Je tiens à vous redire tout le plaisir que j'ai à chaque fois que je suis auditionné par votre commission.

Je suis heureux d'entendre les premiers résultats de la mission effectuée par le groupe de liaison sur les minorités et les chrétiens au Moyen-Orient.

Je suis pour ma part convaincu de l'utilité de cette diplomatie de terrain, qui complète opportunément la diplomatie officielle que je suis amené à mener.

Je veux vous dire aussi que la situation des minorités religieuses, d'une manière générale, et chrétiennes en particulier, est une préoccupation ancienne de notre politique étrangère.

On ne peut traiter cette question sans se référer brièvement à l'Histoire. Les membres du groupe la connaissent certainement, mais il faut la rappeler. La protection de ces minorités est en effet un sujet sur lequel notre diplomatie s'inscrit dans un temps long. C'est un domaine dans lequel le passé nous oblige.

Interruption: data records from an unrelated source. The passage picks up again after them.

-- pv_equiv track=rewrite | github.com/williambdean/dotfiles | tmux/capture-post.py | parse_idea
-- ===== SOURCE A (Python) =====
-- def parse_idea(raw: str) -> tuple[str, list[str]] | None:
--     if not raw.strip():
--         return None
--
--     lines = raw.splitlines()
--     while lines and not lines[0].strip():
--         lines.pop(0)
--     while lines and not lines[-1].strip():
--         lines.pop()
--     if not lines:
--         return None
--
--     idea_line = lines[0].strip()
--     summary_lines = lines[1:]
--     while summary_lines and not summary_lines[0].strip():
--         summary_lines.pop(0)
--
--     return idea_line, summary_lines
-- ===== SOURCE B (Python) =====
-- def parse_idea(raw: str) -> tuple[str, list[str]] | None:
--     lines = raw.splitlines()
--     nb = [(i, line) for i, line in enumerate(lines) if line.strip()]
--     if not nb:
--         return None
--     idea_line = nb[0][1].strip()
--     if len(nb) == 1:
--         return idea_line, []
--     return idea_line, lines[nb[1][0]:nb[-1][0] + 1]
-- ===== Notes on version B (the rewrite author's own statement) =====
-- stated objective: alternative
-- what changed: Replaces A's three destructive pop-loops (trim leading blanks, trim trailing blanks, trim summary's leading blanks) with a single scan collecting the (index, line) pairs of non-blank lines and one slice lines[second:last+1]; the redundant raw.strip() guard disappears (empty scan result means None).
import Mathlib
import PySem

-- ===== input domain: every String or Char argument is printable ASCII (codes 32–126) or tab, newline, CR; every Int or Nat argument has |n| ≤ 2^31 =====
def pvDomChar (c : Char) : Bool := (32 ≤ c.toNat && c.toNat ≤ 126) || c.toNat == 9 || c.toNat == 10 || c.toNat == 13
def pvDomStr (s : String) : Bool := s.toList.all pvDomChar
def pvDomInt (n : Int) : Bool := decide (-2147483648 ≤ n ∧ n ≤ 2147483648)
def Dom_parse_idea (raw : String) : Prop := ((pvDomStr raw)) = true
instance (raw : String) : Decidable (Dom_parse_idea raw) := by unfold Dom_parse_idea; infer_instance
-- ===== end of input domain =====

-- B replaces A's three destructive pop-loops by one index scan over enumerate(lines) plus a single
-- slice; equal return values are proved for every input (A only reads `raw`; neither mutates anything).

-- ===== PORT A =====
-- `not line.strip()` (blank line test), shared by both ports
def pvBlank (s : String) : Bool := PySem.Str.strip s == ""
-- pv_equiv track=rewrite | github.com/elibaldwin/aoc2019 | day24/day24.py | bio_sum
-- ===== SOURCE A (Python) =====
-- def bio_sum(G):
--    s = 0
--    n = 1
--    for l in G:
--       for c in l:
--          s += n if c == '#' else 0
--          n *= 2
--    return s
-- ===== SOURCE B (Python) =====
-- def bio_sum(G):
--     bits = ''.join('1' if c == '#' else '0' for row in G for c in row)
--     return int('0' + bits[::-1], 2)
-- ===== Notes on version B (the rewrite author's own statement) =====
-- stated objective: faster
-- what changed: Instead of accumulating a running power-of-two bigint alongside a sum, B flattens the grid into a bit string (first cell = least-significant bit), reverses it and converts it with a single int(.,2), seeding a leading '0' so an empty grid yields 0.
import Mathlib
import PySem

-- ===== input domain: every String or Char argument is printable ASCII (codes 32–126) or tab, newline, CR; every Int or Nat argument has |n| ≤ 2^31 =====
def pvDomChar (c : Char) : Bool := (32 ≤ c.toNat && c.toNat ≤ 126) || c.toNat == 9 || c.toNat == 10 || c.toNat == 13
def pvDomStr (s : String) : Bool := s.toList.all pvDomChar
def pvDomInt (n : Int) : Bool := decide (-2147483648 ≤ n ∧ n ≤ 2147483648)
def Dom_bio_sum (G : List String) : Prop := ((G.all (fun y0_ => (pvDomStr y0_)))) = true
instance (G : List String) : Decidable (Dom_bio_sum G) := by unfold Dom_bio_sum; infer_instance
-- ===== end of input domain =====

-- B builds the whole bit string and converts it once instead of A's running power-of-two accumulator (measured faster in a timing run: one int(s,2) conversion vs n growing-bigint updates); same values on all inputs.
-- ===== PORT A =====
def bio_sum (G : List String) : Int :=
  (G.foldl (fun sn l =>
      l.toList.foldl (fun sn c =>
        (sn.1 + (if c == '#' then sn.2 else 0), sn.2 * 2)) sn)
    ((0 : Int), (1 : Int))).1

-- ===== PORT B =====
-- bits: '1'/'0' per cell in order; result = int of '0' ++ reversed bits, base 2 (hand-ported parser, MSB-first foldl, exact for '0'/'1' strings)
def bio_sum_alt (G : List String) : Int :=
  let bits : List Char := (G.flatMap String.toList).map (fun c => if c == '#' then '1' else '0')
  ('0' :: bits.reverse).foldl (fun acc c => 2 * acc + (if c == '1' then 1 else 0)) 0

-- ===== PRECONDITION & SPEC =====
def Spec_bio_sum (G : List String) (out : Int) : Prop := out = bio_sum_alt G
instance (G : List String) (out : Int) : Decidable (Spec_bio_sum G out) := by unfold Spec_bio_sum; infer_instance

-- ===== CLAIM (what is proved, stated in full; the proofs are below) =====
def Claim_equal_bio_sum : Prop := ∀ (G : List String), Dom_bio_sum G → Spec_bio_sum G (bio_sum G)

-- ===== LEMMAS AND PROOFS =====

-- ===== VERDICT (by name: the statement is the Claim_ definition above) =====
-- value of a bit list, low bit first
def pvV (cs : List Char) : Int :=
  cs.foldr (fun c acc => (if c == '#' then (1:Int) else 0) + 2 * acc) 0

theorem pvParse_rev (cs : List Char) :
    (((cs.map (fun c => if c == '#' then '1' else '0')).reverse).foldl
      (fun acc c => 2 * acc + (if c == '1' then 1 else 0)) (0:Int)) = pvV cs := by
  induction cs with
  | nil => simp [pvV]
  | cons c cs ih =>
    simp only [List.map_cons, List.reverse_cons, List.foldl_append, ih, pvV, List.foldr_cons]
    by_cases h : c = '#' <;> simp [h] <;> ring

theorem pvA_foldl (cs : List Char) : ∀ s n : Int,
    (cs.foldl (fun sn c => (sn.1 + (if c == '#' then sn.2 else 0), sn.2 * 2)) (s, n)).1
      = s + n * pvV cs := by
  induction cs with
  | nil => intro s n; simp [pvV]
  | cons c cs ih =>
    intro s n
    simp only [List.foldl_cons, ih, pvV, List.foldr_cons]
    by_cases h : c = '#' <;> simp [h] <;> ring

theorem pvA_flat (G : List String) : ∀ sn : Int × Int,
    (G.foldl (fun sn l =>
        l.toList.foldl (fun sn c => (sn.1 + (if c == '#' then sn.2 else 0), sn.2 * 2)) sn) sn)
      = (G.flatMap String.toList).foldl
          (fun sn c => (sn.1 + (if c == '#' then sn.2 else 0), sn.2 * 2)) sn := by
  induction G with
  | nil => intro sn; simp
  | cons l G ih =>
    intro sn
    simp only [List.foldl_cons, List.flatMap_cons, List.foldl_append]
    exact ih _

theorem bio_sum_spec : Claim_equal_bio_sum := by
  intro G _
  unfold Spec_bio_sum bio_sum bio_sum_alt
  rw [pvA_flat, pvA_foldl]
  simp only [List.foldl_cons]
  have h0 : (2 * (0:Int) + (if ('0' == '1') then (1:Int) else 0)) = 0 := by decide
  rw [h0, pvParse_rev]
  ring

Cette relation remonte au traité des Capitulations, conclu en 1536 entre le roi François Ier et le sultan Soliman le Magnifique. Dans le cadre de l'alliance franco-ottomane, la France s'est vue reconnaître le droit et la responsabilité de la protection des chrétiens de l'Empire ottoman. C'est dans ce cadre que la France est devenue un acteur majeur au Proche-Orient et que les congrégations françaises ont été nombreuses à ouvrir des institutions sociales ou éducatives au service des chrétiens d'Orient.

Je veux aussi rappeler le succès remarquable de l'exposition sur les chrétiens d'Orient à l'Institut du monde arabe. J'ai eu l'opportunité de la visiter : elle montre bien la sensibilité française à l'égard des chrétiens d'Orient dans l'Histoire.

Cet héritage, dont nous sommes porteurs, s'est enrichi au fil du temps d'autres affinités. Je pense en particulier aux communautés juives du Moyen-Orient, arrimées à l'espace francophone par le réseau d'enseignement de l'Alliance israélite universelle fondée en 1860 à Paris par Adolphe Crémieux.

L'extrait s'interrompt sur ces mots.